_WHAT THE EXERCISE ASKS_
Starting at the line that holds "cases ts with" and stopping at the line that holds "have := ih (fs ++ [x]) ts", restate the records below word for word, with both of those lines included.

*** DATA SUPPLIED Section Begins ***

-- pv_equiv track=rewrite | github.com/pypi-data/pypi-mirror-270 | packages/BsSalary-Extractor/bssalary_extractor-1.3.8.tar.gz/bssalary_extractor-1.3.8/BsSalary_Extractor/functions.py | sort_digits_preserving_order
-- ===== SOURCE A (Python) =====
-- def sort_digits_preserving_order(strings):
--     sorted_strings = []
--
--     for s in strings:
--         words = s.split()
--         digit_words = [word for word in words if '.' in word and word.replace('.', '').replace(',', '').isdigit()]
--         non_digit_words = [word for word in words if word not in digit_words]
--
--         sorted_string = ' '.join(non_digit_words + digit_words)
--         sorted_strings.append(sorted_string)
--
--     return sorted_strings
-- ===== SOURCE B (Python) =====
-- def sort_digits_preserving_order(strings):
--     return [
--         ' '.join(sorted(s.split(),
--                         key=lambda w: '.' in w and w.replace('.', '').replace(',', '').isdigit()))
--         for s in strings
--     ]
-- ===== Notes on version B (the rewrite author's own statement) =====
-- stated objective: idiomatic
-- what changed: Replaces the two filtering comprehensions plus list-membership re-scan and explicit accumulator loop by a single stable sort on a boolean key inside one list comprehension.
import Mathlib
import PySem

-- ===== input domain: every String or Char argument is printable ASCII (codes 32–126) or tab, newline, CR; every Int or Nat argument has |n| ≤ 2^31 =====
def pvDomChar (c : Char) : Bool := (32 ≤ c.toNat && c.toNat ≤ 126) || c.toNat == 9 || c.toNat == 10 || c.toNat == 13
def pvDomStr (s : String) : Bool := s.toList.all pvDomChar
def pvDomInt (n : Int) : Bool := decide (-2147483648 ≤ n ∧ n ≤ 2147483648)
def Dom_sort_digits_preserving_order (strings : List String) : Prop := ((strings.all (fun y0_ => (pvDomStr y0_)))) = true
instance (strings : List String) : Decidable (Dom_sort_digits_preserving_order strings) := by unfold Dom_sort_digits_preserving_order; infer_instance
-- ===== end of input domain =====

-- B replaces A's two filtering passes + membership re-scan + accumulator loop by one stable sort
-- on a boolean key inside a single comprehension (objective: idiomatic; same cost).


-- ===== PORT A =====
-- '.' in word and word.replace('.', '').replace(',', '').isdigit()
def pvIsDigitWord (word : String) : Bool :=
  PySem.Str.isIn "." word &&
    PySem.Str.strIsdigit (PySem.Str.replace (PySem.Str.replace word "." "") "," "")

def sort_digits_preserving_order (strings : List String) : List String :=
  -- for s in strings: … ; sorted_strings.append(…)
  strings.foldl
    (fun sorted_strings s =>
      let words := PySem.Str.split₀ s
      let digit_words := words.filter (fun word => pvIsDigitWord word)
      let non_digit_words := words.filter (fun word => !(digit_words.contains word))
      sorted_strings ++ [PySem.Str.join " " (non_digit_words ++ digit_words)])
    []

-- ===== PORT B =====
-- sorted(words, key=lambda w: <bool>): the bool key is ported as an Int 0/1 key (same order)
def sort_digits_preserving_order_alt (strings : List String) : List String :=
  strings.map (fun s =>
    PySem.Str.join " "
      (PySem.List.sorted (PySem.Str.split₀ s)
        (fun w =>
          if PySem.Str.isIn "." w &&
              PySem.Str.strIsdigit (PySem.Str.replace (PySem.Str.replace w "." "") "," "")
          then (1 : Int) else 0)
        false))

-- ===== PRECONDITION & SPEC =====
def Spec_sort_digits_preserving_order (strings : List String) (out : List String) : Prop := out = sort_digits_preserving_order_alt strings
instance (strings : List String) (out : List String) : Decidable (Spec_sort_digits_preserving_order strings out) := by unfold Spec_sort_digits_preserving_order; infer_instance

-- ===== CLAIM (what is proved, stated in full; the proofs are below) =====
def Claim_equal_sort_digits_preserving_order : Prop := ∀ (strings : List String), Dom_sort_digits_preserving_order strings → Spec_sort_digits_preserving_order strings (sort_digits_preserving_order strings)

-- ===== LEMMAS AND PROOFS =====

-- the 0/1 key used by B's sort
def pvKey (w : String) : Int := if pvIsDigitWord w then 1 else 0

lemma pvKey_lt_false (x y : String) (hx : pvIsDigitWord x = true) :
    decide (pvKey x < pvKey y) = false := by
  simp [pvKey, hx]; split_ifs <;> omega

lemma pvKey_lt_true (x y : String) (hx : pvIsDigitWord x = false) (hy : pvIsDigitWord y = true) :
    decide (pvKey x < pvKey y) = true := by
  simp [pvKey, hx, hy]

-- skip over a prefix on which 'before' is false, then insert in front of a hit
lemma insertBy_skip (before : String → String → Bool) (x : String) (fs : List String)
    (y : String) (ts : List String)
    (hf : ∀ z ∈ fs, before x z = false) (hy : before x y = true) :
    PySem.List.insertBy before x (fs ++ y :: ts) = fs ++ x :: y :: ts := by
  induction fs with
  | nil => simp [PySem.List.insertBy, hy]
  | cons f fs ih =>
    have hfx : before x f = false := hf f (by simp)
    simp only [List.cons_append]
    unfold PySem.List.insertBy
    simp only [hfx]
    simpa using ih (fun z hz => hf z (by simp [hz]))

-- the stable-sort loop with a 0/1 key partitions: falses (in order) then trues (in order)
lemma foldl_insertBy_partition (xs fs ts : List String)
    (hf : ∀ y ∈ fs, pvIsDigitWord y = false) (ht : ∀ y ∈ ts, pvIsDigitWord y = true) :
    xs.foldl (fun acc x => PySem.List.insertBy (fun a b => decide (pvKey a < pvKey b)) x acc)
        (fs ++ ts)
      = (fs ++ xs.filter (fun w => !pvIsDigitWord w)) ++ (ts ++ xs.filter pvIsDigitWord) := by
  induction xs generalizing fs ts with
  | nil => simp
  | cons x xs ih =>
    by_cases hx : pvIsDigitWord x = true
    · have hins : PySem.List.insertBy (fun a b => decide (pvKey a < pvKey b)) x (fs ++ ts)
          = (fs ++ ts) ++ [x] :=
        PySem.List.insertBy_of_forall_not_before _ x _ (fun y _ => pvKey_lt_false x y hx)
      have := ih fs (ts ++ [x]) hf (by intro y hy; rcases List.mem_append.1 hy with h | h
                                       · exact ht y h
                                       · simp at h; subst h; exact hx)
      simp only [List.foldl_cons, hins, List.append_assoc] at this ⊢
      rw [this]
      simp [List.filter_cons, hx]
    · have hx' : pvIsDigitWord x = false := by simpa using hx
      have hins : PySem.List.insertBy (fun a b => decide (pvKey a < pvKey b)) x (fs ++ ts)
          = (fs ++ [x]) ++ ts := by
        cases ts with
        | nil =>
          simpa using PySem.List.insertBy_of_forall_not_before
            (fun a b => decide (pvKey a < pvKey b)) x fs
            (fun y hy => by simp [pvKey, hx', hf y hy])
        | cons t ts' =>
          have := insertBy_skip (fun a b => decide (pvKey a < pvKey b)) x fs t ts'
            (fun z hz => by simp [pvKey, hx', hf z hz])
            (pvKey_lt_true x t hx' (ht t (by simp)))
          simpa using this
      have := ih (fs ++ [x]) ts
        (by intro y hy; rcases List.mem_append.1 hy with h | h
            · exact hf y h
            · simp at h; subst h; exact hx') ht
      simp only [List.foldl_cons, hins] at this ⊢
      rw [this]
      simp [hx']

-- B's sort on one word list is A's partition of it
lemma sorted_eq_partition (words : List String) :
    PySem.List.sorted words pvKey false
      = words.filter (fun w => !pvIsDigitWord w) ++ words.filter pvIsDigitWord := by
  rw [PySem.List.sorted_eq_foldl_insertBy]
  simpa using foldl_insertBy_partition words [] [] (by simp) (by simp)

-- 'word not in digit_words' over the words is the complement filter
lemma non_digit_filter (words : List String) :
    words.filter (fun word => !((words.filter (fun w => pvIsDigitWord w)).contains word))
      = words.filter (fun w => !pvIsDigitWord w) := by
  apply List.filter_congr
  intro w hw
  by_cases h : pvIsDigitWord w = true
  · simp [List.mem_filter, hw, h]
  · simp [List.mem_filter, h]

-- ===== VERDICT (by name: the statement is the Claim_ definition above) =====
theorem sort_digits_preserving_order_spec : Claim_equal_sort_digits_preserving_order := by
  intro strings _
  unfold Spec_sort_digits_preserving_order sort_digits_preserving_order sort_digits_preserving_order_alt
  rw [PySem.List.foldl_append_singleton_eq_map]
  simp only [List.nil_append]
  apply List.map_congr_left
  intro s _
  have hkey : (fun w => if PySem.Str.isIn "." w &&
        PySem.Str.strIsdigit (PySem.Str.replace (PySem.Str.replace w "." "") "," "")
      then (1 : Int) else 0) = pvKey := by
    funext w; simp [pvKey, pvIsDigitWord]
  rw [hkey, sorted_eq_partition, non_digit_filter]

*** DATA SUPPLIED Section Ends ***

_EXERCISE SOLUTION_
        cases ts with
        | nil =>
          simpa using PySem.List.insertBy_of_forall_not_before
            (fun a b => decide (pvKey a < pvKey b)) x fs
            (fun y hy => by simp [pvKey, hx', hf y hy])
        | cons t ts' =>
          have := insertBy_skip (fun a b => decide (pvKey a < pvKey b)) x fs t ts'
            (fun z hz => by simp [pvKey, hx', hf z hz])
            (pvKey_lt_true x t hx' (ht t (by simp)))
          simpa using this
      have := ih (fs ++ [x]) ts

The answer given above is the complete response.